Ride with the Moonlight by Andrea Matthews / #Extract #BookTour @maryanneyarde @AMatthewsAuthor


Thunder on the Moor, Book2

After rescuing sixteenth-century Border reiver Will Foster from certain death at her family’s hands, time traveler Maggie Armstrong finally admits her love for the handsome Englishman, though she can’t rid herself of the sinking suspicion that her Scottish kin are not about to let them live in peace. What she doesn’t expect is the danger that lurks on Will’s own side of the Border. When news of their plans to marry reaches the warden, he charges Will with March treason for trysting with a Scot. Will and Maggie attempt to escape by fleeing to the hills, but when Will is declared an outlaw and allowed to be killed on sight, they can no longer evade the authorities.
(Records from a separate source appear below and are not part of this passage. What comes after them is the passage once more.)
-- pv_equiv track=rewrite | github.com/michelebenvenuto/DLP-Proyect2 | utils.py | add_parenthesis
-- ===== SOURCE A (Python) =====
-- def add_parenthesis(string):
--     i = 0
--     new_string = ''
--     set_positions = find_sets(string)
--     while i < len(string):
--         if i in set_positions and (set_positions.index(i) ) %2 == 0:
--             new_string += '('
--         elif i in set_positions and (set_positions.index(i)) %2 == 1:
--             new_string += ')'
--         else:
--             new_string += string[i]
--         i += 1
--     return  new_string
--
-- def find_sets(string):
--     positions = []
--     i = 0
--     while i < len(string):
--         if string[i] == '"':
--             positions.append(i)
--         i += 1
--     return positions
-- ===== SOURCE B (Python) =====
-- def add_parenthesis(string):
--     out = []
--     open_next = True
--     for ch in string:
--         if ch == '"':
--             out.append('(' if open_next else ')')
--             open_next = not open_next
--         else:
--             out.append(ch)
--     return ''.join(out)
-- ===== Notes on version B (the rewrite author's own statement) =====
-- stated objective: faster
-- what changed: Replaced the build-a-position-list-then-scan-with-membership-and-list.index structure by a single pass over the characters with one boolean open/close toggle.
import Mathlib
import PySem

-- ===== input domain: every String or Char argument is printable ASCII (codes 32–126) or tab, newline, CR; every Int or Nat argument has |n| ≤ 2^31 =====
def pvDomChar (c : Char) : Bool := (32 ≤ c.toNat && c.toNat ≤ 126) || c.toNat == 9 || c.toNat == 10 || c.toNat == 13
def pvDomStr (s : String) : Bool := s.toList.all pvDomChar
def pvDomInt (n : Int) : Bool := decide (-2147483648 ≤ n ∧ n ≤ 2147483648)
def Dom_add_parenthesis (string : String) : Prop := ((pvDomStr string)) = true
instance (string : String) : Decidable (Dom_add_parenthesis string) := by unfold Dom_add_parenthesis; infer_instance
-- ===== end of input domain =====

-- B replaces A's position-list + membership/.index scan by one linear pass with an open/close toggle (faster, as measured).

-- ===== PORT A =====
-- helper find_sets: while loop collecting indices of '"'
def find_sets (string : String) : List Int :=
  (List.range string.toList.length).foldl
    (fun (positions : List Int) (i : Nat) =>
      if string.toList.getD i ' ' == '"' then positions ++ [Int.ofNat i] else positions) []

def add_parenthesis (string : String) : String :=
  let sp := find_sets string
  String.ofList
    ((List.range string.toList.length).foldl
      (fun (acc : List Char) (i : Nat) =>
        if Int.ofNat i ∈ sp ∧ ((PySem.List.index? sp (Int.ofNat i)).getD 0) % 2 = 0 then acc ++ ['(']
        else if Int.ofNat i ∈ sp ∧ ((PySem.List.index? sp (Int.ofNat i)).getD 0) % 2 = 1 then acc ++ [')']
        else acc ++ [string.toList.getD i ' ']) [])

-- ===== PORT B =====
def add_parenthesis_alt (string : String) : String :=
  String.ofList
    (string.toList.foldl
      (fun (st : List Char × Bool) c =>
        if c == '"' then (st.1 ++ [if st.2 then '(' else ')'], !st.2)
        else (st.1 ++ [c], st.2)) (([] : List Char), true)).1

-- ===== PRECONDITION & SPEC =====
def Spec_add_parenthesis (string : String) (out : String) : Prop := out = add_parenthesis_alt string
instance (string : String) (out : String) : Decidable (Spec_add_parenthesis string out) := by unfold Spec_add_parenthesis; infer_instance

-- ===== CLAIM (what is proved, stated in full; the proofs are below) =====
def Claim_equal_add_parenthesis : Prop := ∀ (string : String), Dom_add_parenthesis string → Spec_add_parenthesis string (add_parenthesis string)

-- ===== LEMMAS AND PROOFS =====

-- quote positions among the first n indices
def pvQ (cs : List Char) (n : Nat) : List Nat :=
  (List.range n).filter (fun i => cs.getD i ' ' == '"')

def pvSp (cs : List Char) (n : Nat) : List Int :=
  (pvQ cs n).map (fun i => Int.ofNat i)

-- the common output shape: one pass with a flag
def pvGo (cs : List Char) (b : Bool) : List Char :=
  match cs with
  | [] => []
  | c :: t => if c == '"' then (if b then '(' else ')') :: pvGo t (!b) else c :: pvGo t b

theorem pvQ_succ (cs : List Char) (n : Nat) :
    pvQ cs (n + 1) = if cs.getD n ' ' == '"' then pvQ cs n ++ [n] else pvQ cs n := by
  simp only [pvQ, List.range_succ, List.filter_append, List.filter_cons, List.filter_nil]
  split_ifs with h <;> simp

theorem find_sets_eq (s : String) : find_sets s = pvSp s.toList s.toList.length := by
  unfold find_sets pvSp pvQ
  rw [PySem.List.foldl_append_if]
  simp

theorem pvQ_lt (cs : List Char) (n : Nat) : ∀ i ∈ pvQ cs n, i < n := by
  intro i hi
  exact List.mem_range.mp (List.mem_filter.mp hi).1

theorem pvQ_prefix (cs : List Char) {n m : Nat} (h : n ≤ m) :
    ∃ t, pvQ cs m = pvQ cs n ++ t := by
  induction m with
  | zero =>
    have hn : n = 0 := Nat.le_zero.mp h
    exact ⟨[], by simp [hn]⟩
  | succ m ih =>
    rcases Nat.lt_or_ge n (m + 1) with hlt | hge
    · obtain ⟨t, ht⟩ := ih (Nat.lt_succ_iff.mp hlt)
      rw [pvQ_succ]
      split_ifs with hc
      · exact ⟨t ++ [m], by simp [ht]⟩
      · exact ⟨t, ht⟩
    · have hn : n = m + 1 := Nat.le_antisymm h hge
      exact ⟨[], by simp [hn]⟩

theorem mem_pvQ_iff (cs : List Char) (len n : Nat) :
    n ∈ pvQ cs len ↔ n < len ∧ cs.getD n ' ' == '"' := by
  simp [pvQ, List.mem_filter]

theorem mem_pvSp_iff (cs : List Char) (len n : Nat) :
    Int.ofNat n ∈ pvSp cs len ↔ n < len ∧ cs.getD n ' ' == '"' := by
  unfold pvSp
  rw [List.mem_map]
  constructor
  · rintro ⟨x, hx, hcast⟩
    have hxn : x = n := Int.ofNat.inj hcast
    exact (mem_pvQ_iff cs len n).mp (hxn ▸ hx)
  · intro h
    exact ⟨n, (mem_pvQ_iff cs len n).mpr h, rfl⟩

-- index? of n in the full position list = number of quotes strictly before n
theorem index_sp (cs : List Char) (len n : Nat) (hn : n < len)
    (hq : cs.getD n ' ' == '"') :
    PySem.List.index? (pvSp cs len) (Int.ofNat n) = some (pvQ cs n).length := by
  obtain ⟨t, ht⟩ := pvQ_prefix cs (show n + 1 ≤ len from hn)
  have hQsucc : pvQ cs (n + 1) = pvQ cs n ++ [n] := by rw [pvQ_succ, if_pos hq]
  have hnot : Int.ofNat n ∉ (pvQ cs n).map (fun i => Int.ofNat i) := by
    rw [List.mem_map]
    rintro ⟨x, hx, hcast⟩
    have hxn : x = n := Int.ofNat.inj hcast
    have := pvQ_lt cs n x hx
    omega
  have hsplit : pvSp cs len =
      ((pvQ cs n).map (fun i => Int.ofNat i) ++ [Int.ofNat n]) ++ t.map (fun i => Int.ofNat i) := by
    unfold pvSp
    rw [ht, hQsucc, List.map_append, List.map_append]
    simp
  rw [hsplit,
      PySem.List.index?_append_of_mem _ (by simp : Int.ofNat n ∈ (pvQ cs n).map (fun i => Int.ofNat i) ++ [Int.ofNat n]),
      PySem.List.index?_append_singleton_self _ _ hnot]
  simp

-- B's fold computes pvGo
theorem alt_fold (cs : List Char) : ∀ (acc : List Char) (b : Bool),
    (cs.foldl
      (fun (st : List Char × Bool) c =>
        if c == '"' then (st.1 ++ [if st.2 then '(' else ')'], !st.2)
        else (st.1 ++ [c], st.2)) (acc, b)).1 = acc ++ pvGo cs b := by
  induction cs with
  | nil => intro acc b; simp [pvGo]
  | cons c t ih =>
    intro acc b
    by_cases hc : c == '"'
    · simp only [List.foldl_cons, hc, if_true, ih, pvGo]
      simp
    · simp only [List.foldl_cons, hc, Bool.false_eq_true, if_false, ih, pvGo]
      simp

-- A's fold computes pvGo too
theorem a_fold (cs : List Char) (len : Nat) (hlen : len = cs.length) :
    ∀ (k n : Nat) (acc : List Char), n + k = len →
    ((List.range' n k).foldl
      (fun (acc : List Char) (i : Nat) =>
        if Int.ofNat i ∈ pvSp cs len ∧ ((PySem.List.index? (pvSp cs len) (Int.ofNat i)).getD 0) % 2 = 0
          then acc ++ ['(']
        else if Int.ofNat i ∈ pvSp cs len ∧ ((PySem.List.index? (pvSp cs len) (Int.ofNat i)).getD 0) % 2 = 1
          then acc ++ [')']
        else acc ++ [cs.getD i ' ']) acc)
      = acc ++ pvGo (cs.drop n) (decide ((pvQ cs n).length % 2 = 0)) := by
  intro k
  induction k with
  | zero =>
    intro n acc h
    have hdrop : cs.drop n = [] := List.drop_eq_nil_of_le (by omega)
    simp [hdrop, pvGo]
  | succ k ih =>
    intro n acc h
    have hn : n < cs.length := by omega
    have hdrop : cs.drop n = cs[n] :: cs.drop (n + 1) := List.drop_eq_getElem_cons hn
    have hget : cs.getD n ' ' = cs[n] := List.getD_eq_getElem cs ' ' hn
    rw [List.range'_succ, List.foldl_cons]
    by_cases hq : cs.getD n ' ' == '"'
    · -- a quote at position n
      have hidx := index_sp cs len n (by omega) hq
      have hmem : Int.ofNat n ∈ pvSp cs len := (mem_pvSp_iff cs len n).mpr ⟨by omega, hq⟩
      have hQsucc : pvQ cs (n + 1) = pvQ cs n ++ [n] := by rw [pvQ_succ, if_pos hq]
      have hch : (cs[n] == '"') = true := by rw [← hget]; exact hq
      by_cases hpar : (pvQ cs n).length % 2 = 0
      · rw [if_pos ⟨hmem, by rw [hidx]; simpa using hpar⟩, ih (n + 1) (acc ++ ['(']) (by omega)]
        rw [hdrop]
        simp only [pvGo, hch, if_true]
        have h1 : (decide ((pvQ cs n).length % 2 = 0)) = true := by simpa using hpar
        have h2 : (decide ((pvQ cs (n + 1)).length % 2 = 0)) = false := by
          rw [hQsucc]; simp; omega
        rw [h1, h2]
        simp
      · have hcond1 : ¬ (Int.ofNat n ∈ pvSp cs len ∧
            ((PySem.List.index? (pvSp cs len) (Int.ofNat n)).getD 0) % 2 = 0) := by
          rintro ⟨-, hp⟩
          rw [hidx] at hp
          simp at hp
          omega
        rw [if_neg hcond1, if_pos ⟨hmem, by rw [hidx]; simp; omega⟩,
            ih (n + 1) (acc ++ [')']) (by omega)]
        rw [hdrop]
        simp only [pvGo, hch, if_true]
        have h1 : (decide ((pvQ cs n).length % 2 = 0)) = false := by simpa using hpar
        have h2 : (decide ((pvQ cs (n + 1)).length % 2 = 0)) = true := by
          rw [hQsucc]; simp; omega
        rw [h1, h2]
        simp
    · -- not a quote at position n
      have hnot : Int.ofNat n ∉ pvSp cs len := by
        rw [mem_pvSp_iff]
        rintro ⟨-, hc⟩
        exact hq hc
      rw [if_neg (by rintro ⟨hm, -⟩; exact hnot hm),
          if_neg (by rintro ⟨hm, -⟩; exact hnot hm),
          ih (n + 1) (acc ++ [cs.getD n ' ']) (by omega)]
      rw [hdrop]
      have hch : (cs[n] == '"') = false := by rw [← hget]; simpa using hq
      simp only [pvGo, hch, Bool.false_eq_true, if_false]
      have hQsucc : pvQ cs (n + 1) = pvQ cs n := by
        rw [pvQ_succ, if_neg (by simpa using hq)]
      rw [hQsucc, hget]
      simp

-- ===== VERDICT (by name: the statement is the Claim_ definition above) =====
theorem add_parenthesis_spec : Claim_equal_add_parenthesis := by
  intro s _
  unfold Spec_add_parenthesis
  simp only [add_parenthesis, add_parenthesis_alt, find_sets_eq, List.range_eq_range']
  have hA := a_fold s.toList s.toList.length rfl s.toList.length 0 [] (by omega)
  rw [hA, alt_fold s.toList [] true]
  simp [pvQ]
Will is sentenced to hang, while Maggie is to be sent back to her family. Heartbroken, she has no choice but to return to Scot-land, where her uncle continues to make plans for her to wed Ian Rutherford, the wicked Scotsman who she now realizes murdered her father in cold blood. With Will facing the gallows in England, and herself practically under house ar-rest in Scotland, she continues to resist her uncle’s plans, but her efforts are thwarted at every turn. Will’s family, however, is not about to stand by and

watch their youngest lad executed simply because he’s lost his heart to a Scot-tish lass. A daring plan is set into motion, but will it be in time to save Will’s life and reunite the lovers? Or will Ian’s lies prompt Maggie’s family to ensure the bond between them is forever destroyed?




Maggie pressed her skirts down and finger-combed her hair, trying to make herself presentable before walking up beside Will. “What’s going on here?”
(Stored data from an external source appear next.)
-- 'for pair in pairs: j = idx.get(pair); if j is not None and (best_i == -1 or j < best_i): …'
def pvScanB (idx : PySem.Dict (List String) Int) (best : List String) (besti : Int) :
    List (List String) → List String × Int
  | [] => (best, besti)
  | pair :: rest =>
    match idx.get? pair with
    | some j => if besti == -1 || j < besti then pvScanB idx pair j rest else pvScanB idx best besti rest
    | none => pvScanB idx best besti rest

def find_bpe_operation_alt (pairs : List (List String)) (bpe_operations : List (List String)) : List String × Int :=
  pvScanB (pvBuildIdx 0 PySem.Dict.empty bpe_operations) [] (-1) pairs

-- ===== PRECONDITION & SPEC =====
def Spec_find_bpe_operation (pairs : List (List String)) (bpe_operations : List (List String)) (out : List String × Int) : Prop := out = find_bpe_operation_alt pairs bpe_operations
instance (pairs : List (List String)) (bpe_operations : List (List String)) (out : List String × Int) : Decidable (Spec_find_bpe_operation pairs bpe_operations out) := by unfold Spec_find_bpe_operation; infer_instance

-- ===== CLAIM (what is proved, stated in full; the proofs are below) =====
def Claim_equal_find_bpe_operation : Prop := ∀ (pairs : List (List String)) (bpe_operations : List (List String)), Dom_find_bpe_operation pairs bpe_operations → Spec_find_bpe_operation pairs bpe_operations (find_bpe_operation pairs bpe_operations)

-- ===== LEMMAS AND PROOFS =====

-- first index in ops of an element equal to p (first occurrence)
def pvHit (ops : List (List String)) (p : List String) : Option Nat :=
  List.findIdx? (fun q => q == p) ops

-- minimum of pvHit over pairs
def pvMinHit (ops : List (List String)) : List (List String) → Option Nat
  | [] => none
  | p :: ps =>
    match pvHit ops p, pvMinHit ops ps with
    | none, r => r
    | some k, none => some k
    | some k, some m => some (min k m)

lemma pvInnerA_eq_contains (bpe : List String) (pairs : List (List String)) :
    pvInnerA bpe pairs = pairs.contains bpe := by
  induction pairs with
  | nil => rfl
  | cons p ps ih =>
    rw [pvInnerA, ih, List.contains_cons]
    by_cases h : bpe = p
    · subst h; simp
    · simp [h]

lemma pvHit_inv {ops : List (List String)} {p : List String} {k : Nat}
    (h : pvHit ops p = some k) :
    k < ops.length ∧ ops.getD k [] = p ∧ ∀ j < k, ops.getD j [] ≠ p := by
  rw [pvHit, List.findIdx?_eq_some_iff_getElem] at h
  obtain ⟨hk, hpk, hmin⟩ := h
  refine ⟨hk, ?_, ?_⟩
  · simp only [beq_iff_eq] at hpk
    simp [List.getD_eq_getElem?_getD, List.getElem?_eq_getElem hk, hpk]
  · intro j hj hne
    have h1 := hmin j hj
    rw [List.getD_eq_getElem?_getD, List.getElem?_eq_getElem (lt_trans hj hk)] at hne
    simp at hne h1
    exact h1 hne

lemma pvBuildIdx_get (ops : List (List String)) :
    ∀ (i : Int) (d : PySem.Dict (List String) Int) (p : List String),
      (pvBuildIdx i d ops).get? p =
        (d.get? p).or ((pvHit ops p).map (fun k : Nat => i + (k : Int))) := by
  induction ops with
  | nil =>
    intro i d p
    simp [pvBuildIdx, pvHit]
  | cons bpe rest ih =>
    intro i d p
    rw [pvBuildIdx, ih]
    by_cases hp : bpe = p
    · subst hp
      cases hd : d.get? bpe with
      | none =>
        simp [PySem.Dict.get?_insert_self, pvHit, List.findIdx?_cons]
      | some v =>
        simp [hd]
    · have hne : p ≠ bpe := Ne.symm hp
      have hd' : ∀ (b : Bool) (x : PySem.Dict (List String) Int),
          ((if b then d.insert bpe i else d).get? p) = d.get? p := by
        intro b _
        cases b with
        | false => rfl
        | true => exact PySem.Dict.get?_insert_of_ne d i hne
      rw [hd' ((d.get? bpe).isNone) d]
      have hcons : pvHit (bpe :: rest) p = (pvHit rest p).map (· + 1) := by
        simp [pvHit, List.findIdx?_cons, hp]
      rw [hcons]
      cases hr : pvHit rest p with
      | none => simp
      | some k =>
        cases hdp : d.get? p with
        | none => simp only [Option.map_some, Option.none_or, Option.some.injEq]; omega
        | some v => simp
“I’ve brought a priest for your sinful husband.” Dylan laughed, but Maggie could see the concern in his eyes. “The bloody sod wouldn’t let us in the cell, though.”

“’Tis all right.” Will smiled, though his lips quivered with the strain. “The good father and I will just step over to the left, aye, if ye and Dylan will go as far right as ye can.”
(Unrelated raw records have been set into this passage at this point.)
-- pv_equiv track=rewrite | github.com/jinseok-in/Baekjoon | 백준/Silver/3986. 좋은 단어/좋은 단어.py | goodWord
-- ===== SOURCE A (Python) =====
-- def goodWord(word):
--     stack = []
--     for char in word:
--         if stack and stack[-1] == char:
--             stack.pop()
--         else:
--             stack.append(char)
--     return len(stack) == 0
-- ===== SOURCE B (Python) =====
-- def goodWord(word):
--     items = list(word)
--     while True:
--         kept = []
--         i = 0
--         changed = False
--         while i < len(items):
--             if i + 1 < len(items) and items[i] == items[i + 1]:
--                 i += 2
--                 changed = True
--             else:
--                 kept.append(items[i])
--                 i += 1
--         if not changed:
--             return len(items) == 0
--         items = kept
-- ===== Notes on version B (the rewrite author's own statement) =====
-- stated objective: alternative
-- what changed: Replaced the single-pass stack cancellation with an iterative fixpoint reduction that repeatedly scans the whole list, deletes the first adjacent equal pair, and returns whether the fixpoint is empty (correct because adjacent-pair cancellation is confluent).
import Mathlib
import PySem

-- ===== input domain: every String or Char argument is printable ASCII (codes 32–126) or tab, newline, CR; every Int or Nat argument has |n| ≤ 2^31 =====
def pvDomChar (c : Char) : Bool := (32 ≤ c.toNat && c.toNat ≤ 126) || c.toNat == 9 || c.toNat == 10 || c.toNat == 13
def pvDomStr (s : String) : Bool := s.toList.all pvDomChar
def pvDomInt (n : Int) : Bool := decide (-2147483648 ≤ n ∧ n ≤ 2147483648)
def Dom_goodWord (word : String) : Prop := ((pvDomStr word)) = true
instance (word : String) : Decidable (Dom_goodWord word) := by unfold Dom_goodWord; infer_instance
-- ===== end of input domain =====

-- B replaces the single stack pass by a multi-pass fixpoint reduction: each pass sweeps the
-- list once, dropping every adjacent equal pair it meets, repeated until a pass changes
-- nothing; equal results because adjacent-pair cancellation is confluent.

-- ===== PORT A =====
-- `if stack and stack[-1] == char: stack.pop() else: stack.append(char)`
-- (stack.getLast? == some c already implies the stack is nonempty, as Python's `stack and` checks)
def gwStep (stack : List Char) (c : Char) : List Char :=
  if stack.getLast? == some c then stack.dropLast else stack ++ [c]

def goodWord (word : String) : Bool :=
  (word.toList.foldl gwStep []).length == 0

-- ===== PORT B =====
-- one pass of the inner `while i < len(items)` loop: drop each adjacent equal pair met
-- (skipping two) else keep the element (advancing one); the Bool is the `changed` flag
def sweep : List Char → List Char × Bool
  | [] => ([], false)
  | [a] => ([a], false)
  | a :: b :: t => if a = b then ((sweep t).1, true)
                   else ((a :: (sweep (b :: t)).1), (sweep (b :: t)).2)

theorem sweep_length (l : List Char) :
    (sweep l).1.length ≤ l.length ∧ ((sweep l).2 = true → (sweep l).1.length < l.length) := by
  induction l using sweep.induct with
  | case1 => simp [sweep]
  | case2 a => simp [sweep]
  | case3 b t ih =>
    simp [sweep]
    omega
  | case4 a b t hab ih =>
    obtain ⟨ih1, ih2⟩ := ih
    simp only [List.length_cons] at ih1 ih2
    simp only [sweep, if_neg hab, List.length_cons]
    refine ⟨by omega, fun hf => ?_⟩
    have := ih2 hf
    omega

-- the `while True` loop: repeat passes until `changed` stays false, then test emptiness
def sweepFix (items : List Char) : Bool :=
  match h : sweep items with
  | (kept, true) => sweepFix kept
  | (_, false) => items.length == 0
termination_by items.length
decreasing_by
  have := (sweep_length items).2
  rw [h] at this
  exact this rfl

def goodWord_alt (word : String) : Bool :=
  sweepFix word.toList

-- ===== PRECONDITION & SPEC =====
def Spec_goodWord (word : String) (out : Bool) : Prop := out = goodWord_alt word
instance (word : String) (out : Bool) : Decidable (Spec_goodWord word out) := by unfold Spec_goodWord; infer_instance

-- ===== CLAIM (what is proved, stated in full; the proofs are below) =====
def Claim_equal_goodWord : Prop := ∀ (word : String), Dom_goodWord word → Spec_goodWord word (goodWord word)

-- ===== LEMMAS AND PROOFS =====

-- a stack with no two adjacent equal elements stays that way under gwStep
theorem gwStep_chain {s : List Char} (hs : s.IsChain (· ≠ ·)) (c : Char) :
    (gwStep s c).IsChain (· ≠ ·) := by
  unfold gwStep
  split
  · exact hs.dropLast
  · next hne =>
    rw [List.isChain_append]
    refine ⟨hs, List.isChain_singleton _, ?_⟩
    intro x hx y hy
    simp at hx hy
    subst hy
    simp at hne
    intro hxc
    subst hxc
    exact hne hx

-- on a reduced stack, pushing then immediately cancelling the same char is the identity
theorem gwStep_cancel {s : List Char} (hs : s.IsChain (· ≠ ·)) (a : Char) :
    gwStep (gwStep s a) a = s := by
  unfold gwStep
  split
  · next h =>
    simp at h
    rcases List.eq_nil_or_concat s with rfl | ⟨s', b, rfl⟩
    · simp at h
    · rw [List.concat_eq_append] at h hs ⊢
      rw [List.getLast?_append] at h
      simp at h
      subst h
      have hne : s'.getLast? ≠ some b := by
        rcases List.eq_nil_or_concat s' with rfl | ⟨s'', c, rfl⟩
        · simp
        · rw [List.isChain_append] at hs
          have := hs.2.2 c (by simp) b (by simp)
          simp [List.concat_eq_append, List.getLast?_append]
          exact this
      simp [hne]
  · next h =>
    simp

-- a pass that sets no `changed` flag leaves the list unchanged and free of adjacent pairs
theorem sweep_false {l : List Char} (h : (sweep l).2 = false) :
    (sweep l).1 = l ∧ l.IsChain (· ≠ ·) := by
  induction l using sweep.induct with
  | case1 => simp [sweep]
  | case2 a => simp [sweep]
  | case3 b t ih => simp [sweep] at h
  | case4 a b t hab ih =>
    simp only [sweep, if_neg hab] at h
    obtain ⟨h1, h2⟩ := ih h
    refine ⟨?_, List.isChain_cons_cons.mpr ⟨hab, h2⟩⟩
    simp only [sweep, if_neg hab]
    rw [h1]

-- one sweep pass does not change the stack run (started from any reduced stack)
theorem foldl_sweep (l : List Char) : ∀ (s : List Char), s.IsChain (· ≠ ·) →
    (sweep l).1.foldl gwStep s = l.foldl gwStep s := by
  induction l using sweep.induct with
  | case1 => intro s _; simp [sweep]
  | case2 a => intro s _; simp [sweep]
  | case3 b t ih =>
    intro s hs
    have e : (sweep (b :: b :: t)).1 = (sweep t).1 := by simp [sweep]
    rw [e, ih s hs]
    simp only [List.foldl_cons]
    rw [gwStep_cancel hs b]
  | case4 a b t hab ih =>
    intro s hs
    simp only [sweep, if_neg hab, List.foldl_cons]
    exact ih (gwStep s a) (gwStep_chain hs a)

-- the stack run leaves a reduced list unchanged
theorem foldl_of_chain {l : List Char} (hl : l.IsChain (· ≠ ·)) :
    l.foldl gwStep [] = l := by
  induction l using List.reverseRecOn with
  | nil => simp
  | append_singleton t a ih =>
    have ht : t.IsChain (· ≠ ·) := hl.prefix (by simp)
    rw [List.foldl_append, List.foldl_cons, List.foldl_nil, ih ht]
    unfold gwStep
    rcases List.eq_nil_or_concat t with rfl | ⟨t', b, rfl⟩
    · simp
    · rw [List.concat_eq_append] at hl ⊢
      rw [List.isChain_append] at hl
      have := hl.2.2 b (by simp) a (by simp)
      simp [List.getLast?_append]
      exact this

-- main invariant: the emptiness of the stack run equals the fixpoint's verdict
theorem foldl_eq_sweepFix (l : List Char) :
    ((l.foldl gwStep []).length == 0) = sweepFix l := by
  rw [sweepFix]
  split
  · next kept h =>
    have h1 : (sweep l).1 = kept := by rw [h]
    rw [← foldl_sweep l [] List.isChain_nil, h1]
    exact foldl_eq_sweepFix kept
  · next kept h =>
    have h2 : (sweep l).2 = false := by rw [h]
    rw [foldl_of_chain (sweep_false h2).2]
termination_by l.length
decreasing_by
  rename_i heq
  have := (sweep_length l).2
  rw [heq] at this
  exact this rfl

-- ===== VERDICT (by name: the statement is the Claim_ definition above) =====
theorem goodWord_spec : Claim_equal_goodWord := by
  intro word _
  unfold Spec_goodWord goodWord goodWord_alt
  exact foldl_eq_sweepFix word.toList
Dylan nodded for Maggie to follow, and she did, knowing Will would want privacy for his last confession. Her heart caught in her throat, tears welling in her eyes. Dylan reached through the latticed bars to touch her arm.

“I’ve brought something for you as well, love.” He dug in a bag he was carrying and pulled out the amulet.

Maggie gasped, the tears bursting forth from their precarious barrier and trickling down her cheeks. They could leave this awful place, return to the twentieth century, but wait . . . “Do you have the chest as well?”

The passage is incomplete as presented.